Has anyone ever saved your life?

We’ve had a thread about Dopers who’ve saved lives. Conversely, does anyone here have someone else to thank for their life?

Paramedics have saved my life on at least one occasion. My mom claims she saved my life by never telling my dad that I was arrested when I was fifteen. And when I was nineteen, a construction worker saved me from an appearance in Faces of Death.

It was Friday afternoon in Wheaton, IL and I was returning home from my waitressing shift. I’d opened that morning after doing dinner the night before, and I was burnt out. I started across the railroad tracks without looking, and heard a voice yell HEY! A hand came down on my shoulder (not belonging to the shouter) and yanked me backwards before I could reach the track itself. I noticed, for the first time, the lowered safety arms, and felt like the stupidest person on earth. I turned around to the guy who’d grabbed me and chattered profusive thanks. I must have told him where I worked (I can’t really remember), and he came in a few days later and I set him up to a burger and fries.

For the record, the train was still a ways away…but I could have panicked, or tripped, or who knows what.

Last night a dj saved my life.

Silly, I know. Actually, last night a huge chunk off the side of a crumbling apartment building fell on top of my parked car. Strange but true. I was having beers and tapas at the time and luckily no one got hurt. Time to buy a bus pass…

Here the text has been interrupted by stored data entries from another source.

-- pv_equiv track=rewrite | github.com/loveyourdaddy/maya_retargeting | utils.py | select_joints
-- ===== SOURCE A (Python) =====
-- alter_joint_name = {
--      "Hips":["Pelvis", "LowerTorso"],
--      "Spine":["UpperTorso",],
--
--      "LeftShoulder": ["LFBXASC032Clavicle", "LeftUpperArm"],
--      "LeftArm":["LFBXASC032UpperArm", "LeftLowerArm"],
--      "LeftForeArm":["LFBXASC032Forearm"],
--      "LeftHand": ["LFBXASC032Hand"],
--
--      "RightShoulder":["RFBXASC032Clavicle", "RightUpperArm"],
--      "RightArm":["RFBXASC032UpperArm", "LeftUpperArm"],
--      "RightForeArm":["RFBXASC032Forearm"],
--      "RightHand":["RFBXASC032Hand"],
--
--      "LeftUpLeg":['LFBXASC032Thigh'],
--      "LeftLeg":['LFBXASC032Calf'],
--      "LeftFoot":['LFBXASC032Foot'],
--      "LeftToeBase":['LFBXASC032Toe0'],
--
--      "RightUpLeg":['RFBXASC032Thigh'],
--      "RightLeg":['RFBXASC032Calf'],
--      "RightFoot":['RFBXASC032Foot'],
--      "RightToeBase":['RFBXASC032Toe0'],
--     }
--
-- def select_joints(joints, template_joints):
--     refined_joints = []
--     for template_joint in template_joints:
--         for joint in joints:
--             # find alternative name
--             alter_joint = joint
--             for temp_name, alter_names in alter_joint_name.items():
--                 changed = False
--                 for alter_name in alter_names:
--                     if joint in alter_name or alter_name in joint:
--                         alter_joint = temp_name
--                         changed = True
--                         break
--                 if changed:
--                     break
--
--             # joint in template joint, not finger
--             if (template_joint.lower() in joint.lower() or joint.lower() in template_joint.lower() or \
--                 template_joint.lower() in alter_joint.lower() or alter_joint.lower() in template_joint.lower()) and \
--                 "Thumb" not in joint and \
--                 "Index" not in joint and \
--                 "Middle" not in joint and \
--                 "Ring" not in joint and \
--                 "Pinky" not in joint:
--                 refined_joints.append(joint)
--                 break
--
--     return refined_joints
-- ===== SOURCE B (Python) =====
-- alter_joint_name = {
--      "Hips":["Pelvis", "LowerTorso"],
--      "Spine":["UpperTorso",],
--
--      "LeftShoulder": ["LFBXASC032Clavicle", "LeftUpperArm"],
--      "LeftArm":["LFBXASC032UpperArm", "LeftLowerArm"],
--      "LeftForeArm":["LFBXASC032Forearm"],
--      "LeftHand": ["LFBXASC032Hand"],
--
--      "RightShoulder":["RFBXASC032Clavicle", "RightUpperArm"],
--      "RightArm":["RFBXASC032UpperArm", "LeftUpperArm"],
--      "RightForeArm":["RFBXASC032Forearm"],
--      "RightHand":["RFBXASC032Hand"],
--
--      "LeftUpLeg":['LFBXASC032Thigh'],
--      "LeftLeg":['LFBXASC032Calf'],
--      "LeftFoot":['LFBXASC032Foot'],
--      "LeftToeBase":['LFBXASC032Toe0'],
--
--      "RightUpLeg":['RFBXASC032Thigh'],
--      "RightLeg":['RFBXASC032Calf'],
--      "RightFoot":['RFBXASC032Foot'],
--      "RightToeBase":['RFBXASC032Toe0'],
--     }
--
-- # flattened (template_name, alter_name) pairs, in dict/item order
-- _ALTER_PAIRS = [(t, a) for t, alts in alter_joint_name.items() for a in alts]
-- _FINGERS = ("Thumb", "Index", "Middle", "Ring", "Pinky")
--
--
-- def select_joints(joints, template_joints):
--     # index-first pass: one record per joint, computed once
--     records = []
--     for joint in joints:
--         alter = next((t for t, a in _ALTER_PAIRS if joint in a or a in joint), joint)
--         records.append((joint,
--                         joint.lower(),
--                         alter.lower(),
--                         any(f in joint for f in _FINGERS)))
--     # matching pass over the precomputed records
--     refined_joints = []
--     for template_joint in template_joints:
--         tl = template_joint.lower()
--         for joint, jl, al, finger in records:
--             if not finger and (tl in jl or jl in tl or tl in al or al in tl):
--                 refined_joints.append(joint)
--                 break
--     return refined_joints
-- ===== Notes on version B (the rewrite author's own statement) =====
-- stated objective: faster
-- what changed: B flattens the alter-name dict once into (template,name) pairs and precomputes per joint a record (alter name via find-first over the pairs, lowercase forms, finger flag), so the matching pass is a flat scan over records instead of A's per-(template,joint) re-run of the nested dict loops with a 'changed' flag.
import Mathlib
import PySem

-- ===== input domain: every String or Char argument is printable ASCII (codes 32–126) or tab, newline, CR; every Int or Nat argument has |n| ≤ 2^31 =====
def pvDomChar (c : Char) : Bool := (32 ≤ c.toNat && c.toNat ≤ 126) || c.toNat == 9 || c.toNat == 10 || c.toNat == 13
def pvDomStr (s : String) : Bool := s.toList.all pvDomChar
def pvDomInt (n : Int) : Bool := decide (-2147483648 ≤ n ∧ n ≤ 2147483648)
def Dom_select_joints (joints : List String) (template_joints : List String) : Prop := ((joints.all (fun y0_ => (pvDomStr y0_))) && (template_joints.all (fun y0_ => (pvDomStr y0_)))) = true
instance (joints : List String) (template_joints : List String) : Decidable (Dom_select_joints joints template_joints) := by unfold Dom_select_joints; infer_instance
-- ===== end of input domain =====

-- B precomputes, once per joint, its resolved alter name (via a flattened pair list),
-- lowercase form and finger flag, then matches templates against these records, resolving each joint once instead of once per (template, joint) pair (objective: faster).

-- the module-level dict alter_joint_name (insertion order), shared constant of both modules
def pvAlterTable : List (String × List String) :=
  [ ("Hips", ["Pelvis", "LowerTorso"]),
    ("Spine", ["UpperTorso"]),
    ("LeftShoulder", ["LFBXASC032Clavicle", "LeftUpperArm"]),
    ("LeftArm", ["LFBXASC032UpperArm", "LeftLowerArm"]),
    ("LeftForeArm", ["LFBXASC032Forearm"]),
    ("LeftHand", ["LFBXASC032Hand"]),
    ("RightShoulder", ["RFBXASC032Clavicle", "RightUpperArm"]),
    ("RightArm", ["RFBXASC032UpperArm", "LeftUpperArm"]),
    ("RightForeArm", ["RFBXASC032Forearm"]),
    ("RightHand", ["RFBXASC032Hand"]),
    ("LeftUpLeg", ["LFBXASC032Thigh"]),
    ("LeftLeg", ["LFBXASC032Calf"]),
    ("LeftFoot", ["LFBXASC032Foot"]),
    ("LeftToeBase", ["LFBXASC032Toe0"]),
    ("RightUpLeg", ["RFBXASC032Thigh"]),
    ("RightLeg", ["RFBXASC032Calf"]),
    ("RightFoot", ["RFBXASC032Foot"]),
    ("RightToeBase", ["RFBXASC032Toe0"]) ]

-- ===== PORT A =====
-- A's inner 'for alter_name in alter_names: … break' (the 'changed' flag is the early return)
def pvInnerA (joint : String) : List String → Bool
  | [] => false
  | a :: rest =>
      if PySem.Str.isIn joint a || PySem.Str.isIn a joint then true
      else pvInnerA joint rest

-- A's 'for temp_name, alter_names in alter_joint_name.items(): … if changed: break'
def pvAlterA (joint : String) : List (String × List String) → String
  | [] => joint
  | (t, alts) :: rest =>
      if pvInnerA joint alts then t else pvAlterA joint rest

-- A's per-(template_joint, joint) condition, recomputing alter_joint in place
def pvCondA (template_joint joint : String) : Bool :=
  let alter := pvAlterA joint pvAlterTable
  PySem.Str.isIn (PySem.Str.lower template_joint) (PySem.Str.lower joint) ||
    PySem.Str.isIn (PySem.Str.lower joint) (PySem.Str.lower template_joint) ||
    PySem.Str.isIn (PySem.Str.lower template_joint) (PySem.Str.lower alter) ||
    PySem.Str.isIn (PySem.Str.lower alter) (PySem.Str.lower template_joint) |>.and
    (!PySem.Str.isIn "Thumb" joint) |>.and (!PySem.Str.isIn "Index" joint) |>.and
    (!PySem.Str.isIn "Middle" joint) |>.and (!PySem.Str.isIn "Ring" joint) |>.and
    (!PySem.Str.isIn "Pinky" joint)

-- A's 'for joint in joints: … append; break'
def pvScanA (template_joint : String) : List String → Option String
  | [] => none
  | j :: rest => if pvCondA template_joint j then some j else pvScanA template_joint rest

def select_joints (joints : List String) (template_joints : List String) : List String :=
  template_joints.foldl
    (fun refined tj =>
      match pvScanA tj joints with
      | some j => refined ++ [j]
      | none => refined) []

-- ===== PORT B =====
-- _ALTER_PAIRS = [(t, a) for t, alts in alter_joint_name.items() for a in alts]
def pvAlterPairs : List (String × String) :=
  pvAlterTable.flatMap (fun p => p.2.map (fun a => (p.1, a)))

def pvFingers : List String := ["Thumb", "Index", "Middle", "Ring", "Pinky"]

-- one record per joint: (joint, joint.lower(), alter.lower(), finger flag)
def pvRecord (joint : String) : String × String × String × Bool :=
  let alter :=
    ((pvAlterPairs.find? (fun q => PySem.Str.isIn joint q.2 || PySem.Str.isIn q.2 joint)).map
      Prod.fst).getD joint
  (joint, PySem.Str.lower joint, PySem.Str.lower alter,
    pvFingers.any (fun f => PySem.Str.isIn f joint))

-- B's matching pass over the precomputed records
def pvScanB (tl : String) : List (String × String × String × Bool) → Option String
  | [] => none
  | (j, jl, al, finger) :: rest =>
      if !finger &&
          (PySem.Str.isIn tl jl || PySem.Str.isIn jl tl ||
            PySem.Str.isIn tl al || PySem.Str.isIn al tl) then some j
      else pvScanB tl rest

def select_joints_alt (joints : List String) (template_joints : List String) : List String :=
  let records := joints.map pvRecord
  template_joints.foldl
    (fun refined tj =>
      match pvScanB (PySem.Str.lower tj) records with
      | some j => refined ++ [j]
      | none => refined) []

-- ===== PRECONDITION & SPEC =====
def Spec_select_joints (joints : List String) (template_joints : List String) (out : List String) : Prop := out = select_joints_alt joints template_joints
instance (joints : List String) (template_joints : List String) (out : List String) : Decidable (Spec_select_joints joints template_joints out) := by unfold Spec_select_joints; infer_instance

-- ===== CLAIM (what is proved, stated in full; the proofs are below) =====
def Claim_equal_select_joints : Prop := ∀ (joints : List String) (template_joints : List String), Dom_select_joints joints template_joints → Spec_select_joints joints template_joints (select_joints joints template_joints)

-- ===== LEMMAS AND PROOFS =====

-- A's inner flag loop succeeds iff find-first over the names succeeds
theorem pvInner_eq_isSome (j : String) (as : List String) :
    pvInnerA j as =
      (as.find? (fun a => PySem.Str.isIn j a || PySem.Str.isIn a j)).isSome := by
  induction as with
  | nil => rfl
  | cons a rest ih =>
      cases h : (PySem.Chars.isIn j.toList a.toList || PySem.Chars.isIn a.toList j.toList) with
      | true => simp [pvInnerA, h]
      | false => simp [pvInnerA, h, ih]

-- find-first over a constant-key pair block = find-first over the names, tagged
theorem pvFind_map_pairs (j t : String) (as : List String) :
    (as.map (fun a => (t, a))).find?
        (fun q => PySem.Str.isIn j q.2 || PySem.Str.isIn q.2 j) =
      (as.find? (fun a => PySem.Str.isIn j a || PySem.Str.isIn a j)).map
        (fun a => (t, a)) := by
  induction as with
  | nil => rfl
  | cons a rest ih =>
      cases h : (PySem.Chars.isIn j.toList a.toList || PySem.Chars.isIn a.toList j.toList) with
      | true => simp [h]
      | false => simp [h, Function.comp_def]

-- A's flag-and-break double loop computes exactly B's find-first over the flattened pairs
theorem pvAlter_eq_pairs (j : String) (L : List (String × List String)) :
    pvAlterA j L =
      (((L.flatMap (fun p => p.2.map (fun a => (p.1, a)))).find?
          (fun q => PySem.Str.isIn j q.2 || PySem.Str.isIn q.2 j)).map Prod.fst).getD j := by
  induction L with
  | nil => rfl
  | cons hd tl ih =>
      obtain ⟨t, alts⟩ := hd
      rw [pvAlterA, List.flatMap_cons, List.find?_append, pvFind_map_pairs]
      by_cases h : pvInnerA j alts = true
      · have hs : (alts.find? (fun a => PySem.Str.isIn j a || PySem.Str.isIn a j)).isSome := by
          rw [← pvInner_eq_isSome]; exact h
        obtain ⟨a, ha⟩ := Option.isSome_iff_exists.1 hs
        rw [if_pos h, ha]; rfl
      · have hn : alts.find? (fun a => PySem.Str.isIn j a || PySem.Str.isIn a j) = none := by
          rw [← Option.not_isSome_iff_eq_none, ← pvInner_eq_isSome]; simpa using h
        rw [if_neg h, hn, ih]; rfl

-- the two scan loops agree: A's inline recomputation = B's record lookup
theorem pvScan_eq (tj : String) (js : List String) :
    pvScanA tj js = pvScanB (PySem.Str.lower tj) (js.map pvRecord) := by
  induction js with
  | nil => simp [pvScanA, pvScanB]
  | cons j rest ih =>
      simp only [List.map_cons, pvScanA, pvScanB, pvRecord]
      have halter :
          pvAlterA j pvAlterTable =
            ((pvAlterPairs.find?
                (fun q => PySem.Str.isIn j q.2 || PySem.Str.isIn q.2 j)).map Prod.fst).getD j := by
        rw [pvAlter_eq_pairs]; rfl
      have hcond : pvCondA tj j =
          (!(pvFingers.any (fun f => PySem.Str.isIn f j)) &&
            (PySem.Str.isIn (PySem.Str.lower tj)
                (PySem.Str.lower j) ||
              PySem.Str.isIn (PySem.Str.lower j) (PySem.Str.lower tj) ||
              PySem.Str.isIn (PySem.Str.lower tj)
                (PySem.Str.lower (((pvAlterPairs.find?
                    (fun q => PySem.Str.isIn j q.2 || PySem.Str.isIn q.2 j)).map
                      Prod.fst).getD j)) ||
              PySem.Str.isIn
                (PySem.Str.lower (((pvAlterPairs.find?
                    (fun q => PySem.Str.isIn j q.2 || PySem.Str.isIn q.2 j)).map
                      Prod.fst).getD j))
                (PySem.Str.lower tj))) := by
        simp only [pvCondA, halter, pvFingers, List.any_cons, List.any_nil]
        cases PySem.Str.isIn "Thumb" j <;> cases PySem.Str.isIn "Index" j <;>
          cases PySem.Str.isIn "Middle" j <;> cases PySem.Str.isIn "Ring" j <;>
          cases PySem.Str.isIn "Pinky" j <;> simp
      rw [hcond, ih]

theorem select_joints_eq (joints template_joints : List String) :
    select_joints joints template_joints = select_joints_alt joints template_joints := by
  unfold select_joints select_joints_alt
  simp only [pvScan_eq]

-- ===== VERDICT (by name: the statement is the Claim_ definition above) =====
theorem select_joints_spec : Claim_equal_select_joints := by
  intro joints template_joints _
  unfold Spec_select_joints
  exact select_joints_eq joints template_joints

Yup I’ve got my mom to thank for saving my life. I was about 2 years old (I don’t remember any of this) and me and my brother where playing outside on our swingset/slide combo thingy. Well my brother (who was 4 at the time) asked my dad if he would take the chain of the swings for him. MY father being the idiot he is (for anyone who’s counting it’s been over 6 1/2 months since I’ve seen or heard from him since he ran off with a skeezy crackwhore of a girlfriend of which he was cheating on my wonderful loving mother with…) took it down for him and let him play with the chains. Well my brother not knowing any better looped it around the slide. I tried to slide down under it and my kneck got caught. I was probably caught for a good minute or two (must explain the brain damage hehe) before my brother got my mom and she got me unstuck from it. She said my lips and face were all blue. Scary now that I think about it. Just plain scary.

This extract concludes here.